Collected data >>
-- Opening Marker --

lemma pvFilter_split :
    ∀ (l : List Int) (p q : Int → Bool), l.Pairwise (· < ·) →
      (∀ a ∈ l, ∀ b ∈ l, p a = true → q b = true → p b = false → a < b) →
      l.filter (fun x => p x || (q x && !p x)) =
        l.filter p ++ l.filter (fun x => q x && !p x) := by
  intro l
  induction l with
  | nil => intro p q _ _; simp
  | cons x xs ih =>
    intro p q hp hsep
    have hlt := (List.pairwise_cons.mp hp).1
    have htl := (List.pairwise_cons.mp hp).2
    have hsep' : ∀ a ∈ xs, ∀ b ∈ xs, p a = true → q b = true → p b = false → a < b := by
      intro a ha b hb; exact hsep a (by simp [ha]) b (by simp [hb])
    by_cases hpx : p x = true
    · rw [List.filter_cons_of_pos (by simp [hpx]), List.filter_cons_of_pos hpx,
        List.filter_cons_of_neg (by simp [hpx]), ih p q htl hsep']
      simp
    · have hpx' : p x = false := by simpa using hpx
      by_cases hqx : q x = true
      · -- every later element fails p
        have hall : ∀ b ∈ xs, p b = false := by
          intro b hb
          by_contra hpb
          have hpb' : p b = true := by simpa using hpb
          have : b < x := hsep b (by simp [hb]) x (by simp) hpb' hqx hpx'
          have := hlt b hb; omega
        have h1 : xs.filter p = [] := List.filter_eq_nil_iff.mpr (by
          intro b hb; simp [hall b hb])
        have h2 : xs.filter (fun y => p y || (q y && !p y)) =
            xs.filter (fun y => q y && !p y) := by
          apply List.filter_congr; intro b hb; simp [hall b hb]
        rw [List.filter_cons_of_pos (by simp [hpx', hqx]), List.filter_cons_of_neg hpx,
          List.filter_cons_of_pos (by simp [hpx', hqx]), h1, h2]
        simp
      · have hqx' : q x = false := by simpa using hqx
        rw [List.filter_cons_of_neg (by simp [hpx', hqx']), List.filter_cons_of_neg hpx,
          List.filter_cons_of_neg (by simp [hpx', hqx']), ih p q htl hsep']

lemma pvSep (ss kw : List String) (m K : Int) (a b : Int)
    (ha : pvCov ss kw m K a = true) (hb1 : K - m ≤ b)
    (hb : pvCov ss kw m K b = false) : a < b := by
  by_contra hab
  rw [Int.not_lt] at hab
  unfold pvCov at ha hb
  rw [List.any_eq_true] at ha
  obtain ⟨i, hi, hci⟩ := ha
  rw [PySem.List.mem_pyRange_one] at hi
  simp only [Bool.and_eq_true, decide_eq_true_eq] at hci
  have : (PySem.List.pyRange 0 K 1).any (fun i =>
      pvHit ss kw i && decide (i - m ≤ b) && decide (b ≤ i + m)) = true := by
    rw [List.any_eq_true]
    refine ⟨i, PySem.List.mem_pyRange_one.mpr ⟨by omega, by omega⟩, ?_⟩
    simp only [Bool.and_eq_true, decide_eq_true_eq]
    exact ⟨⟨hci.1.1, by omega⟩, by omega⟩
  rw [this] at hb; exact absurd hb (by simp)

-- Closing Marker --
-- Opening Marker --

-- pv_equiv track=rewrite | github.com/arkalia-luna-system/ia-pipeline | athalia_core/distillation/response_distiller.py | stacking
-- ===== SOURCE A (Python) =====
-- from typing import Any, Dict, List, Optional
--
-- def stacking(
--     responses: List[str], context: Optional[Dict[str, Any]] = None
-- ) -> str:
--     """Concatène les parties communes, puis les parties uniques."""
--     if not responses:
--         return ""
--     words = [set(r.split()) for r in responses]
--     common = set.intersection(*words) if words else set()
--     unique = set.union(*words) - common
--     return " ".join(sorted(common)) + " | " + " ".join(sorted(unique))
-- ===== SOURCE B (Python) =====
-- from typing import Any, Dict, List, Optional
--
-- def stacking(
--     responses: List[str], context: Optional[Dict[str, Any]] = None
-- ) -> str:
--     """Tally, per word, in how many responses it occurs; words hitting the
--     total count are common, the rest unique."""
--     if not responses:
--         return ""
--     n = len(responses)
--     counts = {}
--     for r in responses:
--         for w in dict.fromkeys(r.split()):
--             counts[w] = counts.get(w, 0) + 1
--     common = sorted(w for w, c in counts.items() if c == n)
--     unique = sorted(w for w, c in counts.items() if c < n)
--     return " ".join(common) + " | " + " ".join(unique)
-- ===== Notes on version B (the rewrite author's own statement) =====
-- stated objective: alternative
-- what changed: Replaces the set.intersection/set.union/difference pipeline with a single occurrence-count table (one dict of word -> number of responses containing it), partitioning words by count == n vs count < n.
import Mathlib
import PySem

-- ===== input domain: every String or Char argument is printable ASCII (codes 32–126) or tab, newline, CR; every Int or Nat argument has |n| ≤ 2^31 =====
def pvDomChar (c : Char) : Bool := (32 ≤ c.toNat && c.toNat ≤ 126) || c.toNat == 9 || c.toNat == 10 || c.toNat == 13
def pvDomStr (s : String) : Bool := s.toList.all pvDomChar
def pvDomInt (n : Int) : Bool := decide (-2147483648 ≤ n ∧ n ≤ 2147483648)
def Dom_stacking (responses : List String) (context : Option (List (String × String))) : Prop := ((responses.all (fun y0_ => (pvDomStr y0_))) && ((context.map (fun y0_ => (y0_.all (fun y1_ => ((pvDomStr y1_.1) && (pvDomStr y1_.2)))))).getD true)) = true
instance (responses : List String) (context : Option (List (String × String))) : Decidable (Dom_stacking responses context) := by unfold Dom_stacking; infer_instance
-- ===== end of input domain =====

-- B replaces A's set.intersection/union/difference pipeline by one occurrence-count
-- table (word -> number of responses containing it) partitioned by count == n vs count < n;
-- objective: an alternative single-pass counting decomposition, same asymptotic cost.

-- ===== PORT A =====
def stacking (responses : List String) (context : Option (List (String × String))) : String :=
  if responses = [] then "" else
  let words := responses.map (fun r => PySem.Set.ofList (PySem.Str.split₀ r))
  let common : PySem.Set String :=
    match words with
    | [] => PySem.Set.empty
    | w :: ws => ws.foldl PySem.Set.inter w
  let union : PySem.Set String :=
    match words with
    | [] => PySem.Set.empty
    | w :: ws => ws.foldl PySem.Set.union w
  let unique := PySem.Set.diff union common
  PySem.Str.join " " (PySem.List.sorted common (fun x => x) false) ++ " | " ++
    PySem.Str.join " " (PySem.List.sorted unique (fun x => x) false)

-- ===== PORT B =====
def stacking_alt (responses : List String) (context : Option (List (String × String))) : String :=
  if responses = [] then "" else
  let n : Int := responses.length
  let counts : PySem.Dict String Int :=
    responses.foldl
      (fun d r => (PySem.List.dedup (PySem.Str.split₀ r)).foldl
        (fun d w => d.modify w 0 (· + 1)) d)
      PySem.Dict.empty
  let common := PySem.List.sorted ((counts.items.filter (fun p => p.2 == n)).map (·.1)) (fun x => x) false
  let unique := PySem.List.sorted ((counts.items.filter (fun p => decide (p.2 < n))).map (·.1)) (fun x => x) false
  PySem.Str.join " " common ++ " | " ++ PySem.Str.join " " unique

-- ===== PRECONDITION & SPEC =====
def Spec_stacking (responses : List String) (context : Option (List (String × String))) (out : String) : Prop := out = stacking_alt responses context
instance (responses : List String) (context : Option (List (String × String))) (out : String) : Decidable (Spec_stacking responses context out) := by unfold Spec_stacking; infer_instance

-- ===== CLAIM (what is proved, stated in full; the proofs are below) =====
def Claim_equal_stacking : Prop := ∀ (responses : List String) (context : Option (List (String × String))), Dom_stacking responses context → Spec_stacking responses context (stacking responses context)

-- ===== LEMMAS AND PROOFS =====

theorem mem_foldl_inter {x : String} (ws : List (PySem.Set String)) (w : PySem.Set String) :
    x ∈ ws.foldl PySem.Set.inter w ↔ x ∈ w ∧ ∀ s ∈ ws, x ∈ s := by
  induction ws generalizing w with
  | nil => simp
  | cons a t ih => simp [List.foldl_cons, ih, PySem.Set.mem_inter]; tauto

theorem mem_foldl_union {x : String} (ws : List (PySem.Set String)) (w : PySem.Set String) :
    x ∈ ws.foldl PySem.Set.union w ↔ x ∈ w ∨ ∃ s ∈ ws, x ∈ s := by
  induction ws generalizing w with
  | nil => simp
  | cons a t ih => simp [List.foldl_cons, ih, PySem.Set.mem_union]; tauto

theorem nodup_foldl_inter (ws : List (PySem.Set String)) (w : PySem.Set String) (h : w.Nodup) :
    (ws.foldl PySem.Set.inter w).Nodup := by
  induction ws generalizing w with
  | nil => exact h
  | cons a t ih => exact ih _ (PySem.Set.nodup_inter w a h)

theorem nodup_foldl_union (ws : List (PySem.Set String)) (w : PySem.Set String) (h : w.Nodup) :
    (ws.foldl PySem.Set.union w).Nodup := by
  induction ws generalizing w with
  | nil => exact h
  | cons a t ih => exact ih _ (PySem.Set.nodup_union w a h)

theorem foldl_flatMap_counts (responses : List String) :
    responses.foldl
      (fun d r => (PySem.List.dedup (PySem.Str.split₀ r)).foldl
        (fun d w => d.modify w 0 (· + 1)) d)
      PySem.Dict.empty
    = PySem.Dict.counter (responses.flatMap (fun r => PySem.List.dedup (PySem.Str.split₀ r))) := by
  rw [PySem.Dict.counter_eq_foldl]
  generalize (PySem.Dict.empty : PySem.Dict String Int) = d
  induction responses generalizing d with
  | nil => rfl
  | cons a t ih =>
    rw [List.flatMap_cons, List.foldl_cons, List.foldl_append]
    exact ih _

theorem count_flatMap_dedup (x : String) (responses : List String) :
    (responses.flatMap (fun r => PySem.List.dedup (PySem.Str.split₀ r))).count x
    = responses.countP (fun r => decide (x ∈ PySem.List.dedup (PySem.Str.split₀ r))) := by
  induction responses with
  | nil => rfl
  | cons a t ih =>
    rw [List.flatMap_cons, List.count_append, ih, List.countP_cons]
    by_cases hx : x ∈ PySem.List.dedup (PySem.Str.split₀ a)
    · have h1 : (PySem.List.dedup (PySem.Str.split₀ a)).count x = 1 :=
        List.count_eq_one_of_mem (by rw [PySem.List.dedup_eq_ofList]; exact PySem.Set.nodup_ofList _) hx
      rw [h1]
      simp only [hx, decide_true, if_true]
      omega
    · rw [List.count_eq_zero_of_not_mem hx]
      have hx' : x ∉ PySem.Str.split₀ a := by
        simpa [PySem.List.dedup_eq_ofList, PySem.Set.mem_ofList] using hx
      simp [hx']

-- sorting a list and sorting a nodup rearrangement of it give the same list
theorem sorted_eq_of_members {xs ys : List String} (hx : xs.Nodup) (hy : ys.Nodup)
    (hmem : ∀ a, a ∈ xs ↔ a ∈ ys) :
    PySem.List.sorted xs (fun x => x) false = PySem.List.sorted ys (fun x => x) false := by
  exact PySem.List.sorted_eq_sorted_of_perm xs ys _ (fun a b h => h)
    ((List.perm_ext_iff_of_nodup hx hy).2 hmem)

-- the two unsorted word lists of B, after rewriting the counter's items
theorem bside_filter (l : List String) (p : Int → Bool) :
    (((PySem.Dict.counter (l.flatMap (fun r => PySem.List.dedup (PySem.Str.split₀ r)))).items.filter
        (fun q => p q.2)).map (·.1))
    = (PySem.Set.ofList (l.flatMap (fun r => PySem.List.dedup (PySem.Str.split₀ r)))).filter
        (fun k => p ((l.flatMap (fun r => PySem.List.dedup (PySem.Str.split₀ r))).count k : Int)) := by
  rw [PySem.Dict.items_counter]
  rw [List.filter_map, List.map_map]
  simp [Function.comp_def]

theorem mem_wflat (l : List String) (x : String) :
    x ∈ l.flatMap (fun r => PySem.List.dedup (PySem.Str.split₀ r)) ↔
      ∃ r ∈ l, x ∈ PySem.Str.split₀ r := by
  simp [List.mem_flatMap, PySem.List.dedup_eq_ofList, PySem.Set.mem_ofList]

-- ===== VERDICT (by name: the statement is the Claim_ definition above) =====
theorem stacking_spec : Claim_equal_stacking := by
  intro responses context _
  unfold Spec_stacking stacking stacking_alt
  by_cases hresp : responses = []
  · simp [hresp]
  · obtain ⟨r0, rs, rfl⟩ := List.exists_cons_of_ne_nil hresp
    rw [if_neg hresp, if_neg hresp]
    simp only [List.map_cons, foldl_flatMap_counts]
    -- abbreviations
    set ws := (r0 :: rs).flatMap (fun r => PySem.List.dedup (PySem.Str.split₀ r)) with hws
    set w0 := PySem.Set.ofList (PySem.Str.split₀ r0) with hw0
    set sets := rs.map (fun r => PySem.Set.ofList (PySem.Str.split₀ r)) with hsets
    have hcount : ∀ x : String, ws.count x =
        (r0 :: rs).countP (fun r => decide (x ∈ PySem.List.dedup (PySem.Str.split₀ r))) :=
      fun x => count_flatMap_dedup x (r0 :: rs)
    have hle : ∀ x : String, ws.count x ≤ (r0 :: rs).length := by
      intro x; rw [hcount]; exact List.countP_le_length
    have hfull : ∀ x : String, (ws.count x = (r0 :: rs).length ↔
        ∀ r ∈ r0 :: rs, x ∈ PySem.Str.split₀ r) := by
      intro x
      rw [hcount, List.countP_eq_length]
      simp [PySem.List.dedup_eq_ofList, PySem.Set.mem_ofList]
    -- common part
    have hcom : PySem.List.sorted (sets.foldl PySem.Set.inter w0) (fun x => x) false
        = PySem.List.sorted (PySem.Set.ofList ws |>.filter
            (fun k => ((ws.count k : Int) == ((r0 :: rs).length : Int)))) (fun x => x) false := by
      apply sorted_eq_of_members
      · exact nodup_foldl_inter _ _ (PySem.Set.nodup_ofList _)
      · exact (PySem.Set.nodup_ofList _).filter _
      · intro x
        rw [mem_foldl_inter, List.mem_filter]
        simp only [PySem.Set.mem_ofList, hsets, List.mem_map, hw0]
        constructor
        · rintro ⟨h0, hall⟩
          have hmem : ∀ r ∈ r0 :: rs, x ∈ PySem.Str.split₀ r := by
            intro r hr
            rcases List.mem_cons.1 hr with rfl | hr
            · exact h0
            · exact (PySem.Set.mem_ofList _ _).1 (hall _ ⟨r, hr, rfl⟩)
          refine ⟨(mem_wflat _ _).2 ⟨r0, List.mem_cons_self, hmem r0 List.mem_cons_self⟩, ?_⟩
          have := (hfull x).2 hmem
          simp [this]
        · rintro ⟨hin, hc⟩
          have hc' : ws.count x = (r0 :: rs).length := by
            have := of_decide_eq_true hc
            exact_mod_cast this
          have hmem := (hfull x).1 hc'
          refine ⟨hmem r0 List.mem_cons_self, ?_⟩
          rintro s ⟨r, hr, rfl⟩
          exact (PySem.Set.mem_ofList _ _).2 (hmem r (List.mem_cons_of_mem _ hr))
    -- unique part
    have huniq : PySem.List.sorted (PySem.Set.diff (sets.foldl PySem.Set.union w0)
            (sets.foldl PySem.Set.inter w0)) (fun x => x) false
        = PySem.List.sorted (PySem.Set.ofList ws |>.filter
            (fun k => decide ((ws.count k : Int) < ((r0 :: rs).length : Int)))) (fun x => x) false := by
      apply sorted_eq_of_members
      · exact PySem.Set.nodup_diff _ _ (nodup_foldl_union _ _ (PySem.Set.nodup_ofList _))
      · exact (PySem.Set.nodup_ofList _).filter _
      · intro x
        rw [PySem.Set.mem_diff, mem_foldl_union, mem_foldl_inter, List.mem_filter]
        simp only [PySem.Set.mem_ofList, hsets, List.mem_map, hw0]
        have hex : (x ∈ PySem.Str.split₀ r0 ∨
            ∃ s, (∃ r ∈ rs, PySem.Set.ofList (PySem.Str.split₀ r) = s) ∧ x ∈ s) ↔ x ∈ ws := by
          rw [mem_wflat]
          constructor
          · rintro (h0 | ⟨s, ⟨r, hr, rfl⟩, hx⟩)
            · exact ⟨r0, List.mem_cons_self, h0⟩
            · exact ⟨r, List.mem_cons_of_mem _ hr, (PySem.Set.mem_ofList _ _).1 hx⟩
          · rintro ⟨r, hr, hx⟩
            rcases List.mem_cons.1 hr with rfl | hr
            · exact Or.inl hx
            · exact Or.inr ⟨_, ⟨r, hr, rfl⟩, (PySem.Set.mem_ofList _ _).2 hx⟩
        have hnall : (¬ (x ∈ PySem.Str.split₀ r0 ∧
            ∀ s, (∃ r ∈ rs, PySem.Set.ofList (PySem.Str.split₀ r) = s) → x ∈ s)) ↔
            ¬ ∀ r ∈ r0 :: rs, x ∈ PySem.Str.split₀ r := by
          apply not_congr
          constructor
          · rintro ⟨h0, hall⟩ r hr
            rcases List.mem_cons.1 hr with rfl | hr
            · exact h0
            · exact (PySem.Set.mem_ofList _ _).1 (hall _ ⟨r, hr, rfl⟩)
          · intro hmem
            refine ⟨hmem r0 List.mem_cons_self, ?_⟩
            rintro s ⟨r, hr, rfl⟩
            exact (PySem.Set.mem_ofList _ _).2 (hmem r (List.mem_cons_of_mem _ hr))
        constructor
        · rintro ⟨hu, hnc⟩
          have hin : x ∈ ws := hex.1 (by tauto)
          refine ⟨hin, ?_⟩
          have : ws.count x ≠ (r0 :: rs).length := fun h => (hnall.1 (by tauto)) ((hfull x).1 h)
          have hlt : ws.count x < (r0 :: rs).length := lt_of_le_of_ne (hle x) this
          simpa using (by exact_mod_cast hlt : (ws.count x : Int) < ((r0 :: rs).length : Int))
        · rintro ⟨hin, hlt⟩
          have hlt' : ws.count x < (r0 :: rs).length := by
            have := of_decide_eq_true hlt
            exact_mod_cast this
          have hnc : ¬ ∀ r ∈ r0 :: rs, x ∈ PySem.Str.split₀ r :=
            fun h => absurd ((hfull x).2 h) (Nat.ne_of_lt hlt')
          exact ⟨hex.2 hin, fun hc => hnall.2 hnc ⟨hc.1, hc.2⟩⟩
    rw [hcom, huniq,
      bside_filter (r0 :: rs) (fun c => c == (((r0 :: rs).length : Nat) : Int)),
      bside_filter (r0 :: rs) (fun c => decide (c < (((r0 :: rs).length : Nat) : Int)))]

-- Closing Marker --

TASK GOAL >>
Where the word "containing" occurs in a line of the records, copy that line.

SOLUTION BELOW >>
-- what changed: Replaces the set.intersection/set.union/difference pipeline with a single occurrence-count table (one dict of word -> number of responses containing it), partitioning words by count == n vs count < n.
-- table (word -> number of responses containing it) partitioned by count == n vs count < n;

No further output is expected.